It seems strange, but it is true: you can approximate \(\pi\) by throwing needles on the floor.
Back in 1733 a French guy named Georges-Louis Leclerc, Comte de Buffon (i.e., "Count Buffon") posed a simple question: If you throw a needle down on a wood plank floor, what is the probability that the needle will cross a line between planks?

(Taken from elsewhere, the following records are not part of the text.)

-- pv_equiv track=rewrite | github.com/ysknsid25/atcoder | src/2025/ABC288-C.py | minimum_edges_to_remove
-- ===== SOURCE A (Python) =====
-- class UnionFind:
--     def __init__(self, n):
--         self.parent = list(range(n))
--         self.rank = [0] * n
--
--     def find(self, x):
--         if self.parent[x] != x:
--             self.parent[x] = self.find(self.parent[x])
--         return self.parent[x]
--
--     def union(self, x, y):
--         root_x = self.find(x)
--         root_y = self.find(y)
--
--         if root_x != root_y:
--             if self.rank[root_x] > self.rank[root_y]:
--                 self.parent[root_y] = root_x
--             elif self.rank[root_x] < self.rank[root_y]:
--                 self.parent[root_x] = root_y
--             else:
--                 self.parent[root_y] = root_x
--                 self.rank[root_x] += 1
--             return True
--         return False
--
-- def minimum_edges_to_remove(N, M, edges):
--     uf = UnionFind(N)
--     edges_to_remove = 0
--
--     for a, b in edges:
--         # Convert to 0-based index
--         a -= 1
--         b -= 1
--         if not uf.union(a, b):
--             edges_to_remove += 1
--
--     return edges_to_remove
-- ===== SOURCE B (Python) =====
-- def minimum_edges_to_remove(N, M, edges):
--     # Label-propagation connectivity: comp[v] is the current component label of v.
--     # An edge is redundant iff its endpoints already share a label; otherwise the
--     # two labels are merged by a single relabelling pass over comp.
--     comp = list(range(N))
--     removed = 0
--     for a, b in edges:
--         ca = comp[a - 1]
--         cb = comp[b - 1]
--         if ca == cb:
--             removed += 1
--         else:
--             comp = [ca if c == cb else c for c in comp]
--     return removed
-- ===== Notes on version B (the rewrite author's own statement) =====
-- stated objective: simpler
-- what changed: Replaces the recursive path-compressing, rank-based union-find with a flat component-label array: an edge is redundant iff its endpoints already share a label, otherwise one relabelling pass merges the two labels.
import Mathlib
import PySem
-- pv_equiv track=rewrite | github.com/snnn1/QTSW2 | tools/unknown_duplicate_burst_audit.py | max_events_in_ms_window
-- ===== SOURCE A (Python) =====
-- from typing import Any, Dict, List, Optional, Tuple
--
-- def max_events_in_ms_window(sorted_ts_ms: List[int], window_ms: int) -> int:
--     if not sorted_ts_ms:
--         return 0
--     best = 1
--     j = 0
--     n = len(sorted_ts_ms)
--     for i in range(n):
--         while j <= i and sorted_ts_ms[i] - sorted_ts_ms[j] > window_ms:
--             j += 1
--         best = max(best, i - j + 1)
--     return best
-- ===== SOURCE B (Python) =====
-- def max_events_in_ms_window(sorted_ts_ms, window_ms):
--     if not sorted_ts_ms:
--         return 0
--     best = 1
--     window = []
--     for t in sorted_ts_ms:
--         window.append(t)
--         while window and t - window[0] > window_ms:
--             window.pop(0)
--         best = max(best, len(window))
--     return best
-- ===== Notes on version B (the rewrite author's own statement) =====
-- stated objective: alternative
-- what changed: Replaces the index-based two-pointer scan with a value-based sweep that maintains the current window as an explicit buffer: each timestamp is appended, stale timestamps are popped from the front, and the buffer's length is the window count.
import Mathlib
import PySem

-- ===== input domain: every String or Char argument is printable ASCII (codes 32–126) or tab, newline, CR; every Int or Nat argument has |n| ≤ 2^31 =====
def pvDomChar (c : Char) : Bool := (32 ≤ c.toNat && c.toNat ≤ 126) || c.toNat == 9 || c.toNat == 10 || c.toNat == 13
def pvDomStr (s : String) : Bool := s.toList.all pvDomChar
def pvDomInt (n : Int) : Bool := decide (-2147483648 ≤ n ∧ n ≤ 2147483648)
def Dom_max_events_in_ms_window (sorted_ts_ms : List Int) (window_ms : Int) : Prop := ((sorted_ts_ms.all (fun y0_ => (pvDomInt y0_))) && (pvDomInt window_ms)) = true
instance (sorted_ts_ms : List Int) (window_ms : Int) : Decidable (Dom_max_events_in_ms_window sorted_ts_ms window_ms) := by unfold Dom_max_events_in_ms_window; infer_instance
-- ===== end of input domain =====

-- B replaces A's index-based two-pointer scan with a value-based sweep over an explicit window buffer (alternative algorithm, not faster).


-- ===== PORT A =====
-- the inner 'while j <= i and sorted_ts_ms[i] - sorted_ts_ms[j] > window_ms: j += 1'
def pyWhileAdvance (sorted_ts_ms : List Int) (window_ms i j : Int) : Int :=
  if h : j ≤ i ∧ PySem.List.pyGetD sorted_ts_ms i 0 - PySem.List.pyGetD sorted_ts_ms j 0 > window_ms then
    pyWhileAdvance sorted_ts_ms window_ms i (j + 1)
  else j
termination_by (i + 1 - j).toNat
decreasing_by omega

def max_events_in_ms_window (sorted_ts_ms : List Int) (window_ms : Int) : Int :=
  if sorted_ts_ms = [] then 0
  else
    let n : Int := sorted_ts_ms.length
    ((PySem.List.pyRange 0 n 1).foldl
      (fun (s : Int × Int) i =>
        let j := pyWhileAdvance sorted_ts_ms window_ms i s.2
        (max s.1 (i - j + 1), j)) (1, 0)).1

-- ===== PORT B =====
-- Source B's 'while window and t - window[0] > window_ms: window.pop(0)'
def pvPopWhile (t window_ms : Int) (window : List Int) : List Int :=
  match window with
  | [] => []
  | x :: rest => if t - x > window_ms then pvPopWhile t window_ms rest else x :: rest

def max_events_in_ms_window_alt (sorted_ts_ms : List Int) (window_ms : Int) : Int :=
  if sorted_ts_ms = [] then 0
  else
    (sorted_ts_ms.foldl
      (fun (s : Int × List Int) t =>
        let window := pvPopWhile t window_ms (s.2 ++ [t])
        (max s.1 (window.length : Int), window)) (1, [])).1

-- ===== PRECONDITION & SPEC =====
def Spec_max_events_in_ms_window (sorted_ts_ms : List Int) (window_ms : Int) (out : Int) : Prop := out = max_events_in_ms_window_alt sorted_ts_ms window_ms
instance (sorted_ts_ms : List Int) (window_ms : Int) (out : Int) : Decidable (Spec_max_events_in_ms_window sorted_ts_ms window_ms out) := by unfold Spec_max_events_in_ms_window; infer_instance

-- ===== CLAIM (what is proved, stated in full; the proofs are below) =====
def Claim_equal_max_events_in_ms_window : Prop := ∀ (sorted_ts_ms : List Int) (window_ms : Int), Dom_max_events_in_ms_window sorted_ts_ms window_ms → Spec_max_events_in_ms_window sorted_ts_ms window_ms (max_events_in_ms_window sorted_ts_ms window_ms)

-- ===== LEMMAS AND PROOFS =====

-- A's pointer advance and B's front-popping walk the same steps: from position j on the
-- window ts[j..m], A lands at j' and B's buffer becomes ts[j'..m].
theorem popWhile_advance (ts : List Int) (w : Int) (m : Nat) (hm : m < ts.length) :
    ∀ (fuel j : Nat), j ≤ m + 1 → m + 1 - j ≤ fuel →
    ∃ j' : Nat, pyWhileAdvance ts w (m : Int) (j : Int) = (j' : Int) ∧ j ≤ j' ∧ j' ≤ m + 1 ∧
      pvPopWhile ts[m] w ((ts.take (m + 1)).drop j) = (ts.take (m + 1)).drop j' := by
  intro fuel
  induction fuel with
  | zero =>
    intro j hj hf
    have hj' : j = m + 1 := by omega
    subst hj'
    refine ⟨m + 1, ?_, le_rfl, le_rfl, ?_⟩
    · rw [pyWhileAdvance]
      rw [dif_neg (by push_cast; omega)]
    · rw [List.drop_of_length_le (by simp)]
      rfl
  | succ fuel ih =>
    intro j hj hf
    have hlen : (ts.take (m + 1)).length = m + 1 := by simp; omega
    by_cases hje : j = m + 1
    · subst hje
      refine ⟨m + 1, ?_, le_rfl, le_rfl, ?_⟩
      · rw [pyWhileAdvance]; rw [dif_neg (by push_cast; omega)]
      · rw [List.drop_of_length_le (by omega)]; rfl
    · have hjm : j ≤ m := by omega
      have hjlt : j < ts.length := by omega
      have hdrop : (ts.take (m + 1)).drop j = ts[j] :: (ts.take (m + 1)).drop (j + 1) := by
        rw [List.drop_eq_getElem_cons (by omega)]
        congr 1
        exact List.getElem_take
      by_cases hcond : ts[m] - ts[j] > w
      · obtain ⟨j', h1, h2, h3, h4⟩ := ih (j + 1) (by omega) (by omega)
        refine ⟨j', ?_, by omega, h3, ?_⟩
        · rw [pyWhileAdvance]
          rw [dif_pos ?_]
          · exact_mod_cast h1
          · constructor
            · omega
            · simp only [PySem.List.pyGetD_natCast]
              rw [List.getD_eq_getElem ts 0 (by omega), List.getD_eq_getElem ts 0 hjlt]
              omega
        · rw [hdrop]
          unfold pvPopWhile
          rw [if_pos hcond]
          exact h4
      · refine ⟨j, ?_, le_rfl, by omega, ?_⟩
        · rw [pyWhileAdvance]
          rw [dif_neg ?_]
          simp only [not_and, not_lt]
          intro _
          simp only [PySem.List.pyGetD_natCast]
          rw [List.getD_eq_getElem ts 0 (by omega), List.getD_eq_getElem ts 0 hjlt]
          omega
        · rw [hdrop]
          unfold pvPopWhile
          rw [if_neg hcond]

-- the two folds run in lockstep: equal running maxima, and B's buffer is ts[j..m) for A's pointer j
theorem fold_inv (ts : List Int) (w : Int) (m : Nat) (hm : m ≤ ts.length) :
    ∃ j : Nat, j ≤ m ∧
      ((PySem.List.pyRange 0 (m : Int) 1).foldl
        (fun (s : Int × Int) i =>
          let j := pyWhileAdvance ts w i s.2
          (max s.1 (i - j + 1), j)) (1, 0))
      = (((ts.take m).foldl
          (fun (s : Int × List Int) t =>
            let window := pvPopWhile t w (s.2 ++ [t])
            (max s.1 (window.length : Int), window)) (1, [])).1, (j : Int)) ∧
      ((ts.take m).foldl
          (fun (s : Int × List Int) t =>
            let window := pvPopWhile t w (s.2 ++ [t])
            (max s.1 (window.length : Int), window)) (1, [])).2 = (ts.take m).drop j := by
  induction m with
  | zero =>
    refine ⟨0, le_rfl, ?_, ?_⟩
    · rw [PySem.List.pyRange_one_eq_nil (by norm_num)]; rfl
    · rfl
  | succ m ih =>
    obtain ⟨j, hj, hA, hB⟩ := ih (by omega)
    have hmlt : m < ts.length := by omega
    have hrange : PySem.List.pyRange 0 ((m + 1 : Nat) : Int) 1
        = PySem.List.pyRange 0 (m : Int) 1 ++ [(m : Int)] := by
      push_cast
      exact PySem.List.pyRange_one_succ_right (by positivity)
    have htake : ts.take (m + 1) = ts.take m ++ [ts[m]] := by
      rw [List.take_add_one, List.getElem?_eq_getElem hmlt]
      rfl
    obtain ⟨j', h1, h2, h3, h4⟩ := popWhile_advance ts w m hmlt (m + 1 - j) j (by omega) le_rfl
    have hwin0 : ((ts.take m).foldl
          (fun (s : Int × List Int) t =>
            let window := pvPopWhile t w (s.2 ++ [t])
            (max s.1 (window.length : Int), window)) (1, [])).2 ++ [ts[m]]
        = (ts.take (m + 1)).drop j := by
      rw [hB, htake, List.drop_append_of_le_length (by simp; omega)]
    refine ⟨j', by omega, ?_, ?_⟩
    · rw [hrange, List.foldl_append, hA, htake, List.foldl_append]
      simp only [List.foldl_cons, List.foldl_nil]
      rw [hwin0, h4, h1]
      have hlen : (((ts.take (m + 1)).drop j').length : Int) = (m : Int) - (j' : Int) + 1 := by
        rw [List.length_drop]
        have : (ts.take (m + 1)).length = m + 1 := by simp; omega
        rw [this]
        omega
      rw [hlen]
    · rw [htake, List.foldl_append]
      simp only [List.foldl_cons, List.foldl_nil]
      rw [hwin0, h4, ← htake]

-- ===== VERDICT (by name: the statement is the Claim_ definition above) =====
theorem max_events_in_ms_window_spec : Claim_equal_max_events_in_ms_window := by
  intro ts w _
  unfold Spec_max_events_in_ms_window max_events_in_ms_window max_events_in_ms_window_alt
  by_cases hnil : ts = []
  · simp [hnil]
  · simp only [hnil, if_false]
    obtain ⟨j, _, hA, _⟩ := fold_inv ts w ts.length le_rfl
    rw [List.take_length] at hA
    rw [hA]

It turns out that the probability, if the needle is the same length as the width of the planks, is \(P=2/\pi\approx 0.63662\). That means that if you throw said needle 100 times on the floor, you'd expect about 64 of them to be across a line; throwing 50 needles, like in the animation above, should give about 32 crossings.
This gives a way of approximating \(\pi\): since \(\pi=2/P\), throw a needle \(n\) times on the floor and count the number of crossings \(c\). This means that \(P\approx c/n\), and so \[\pi = 2/P \approx 2/(c/n)= 2n/c.\]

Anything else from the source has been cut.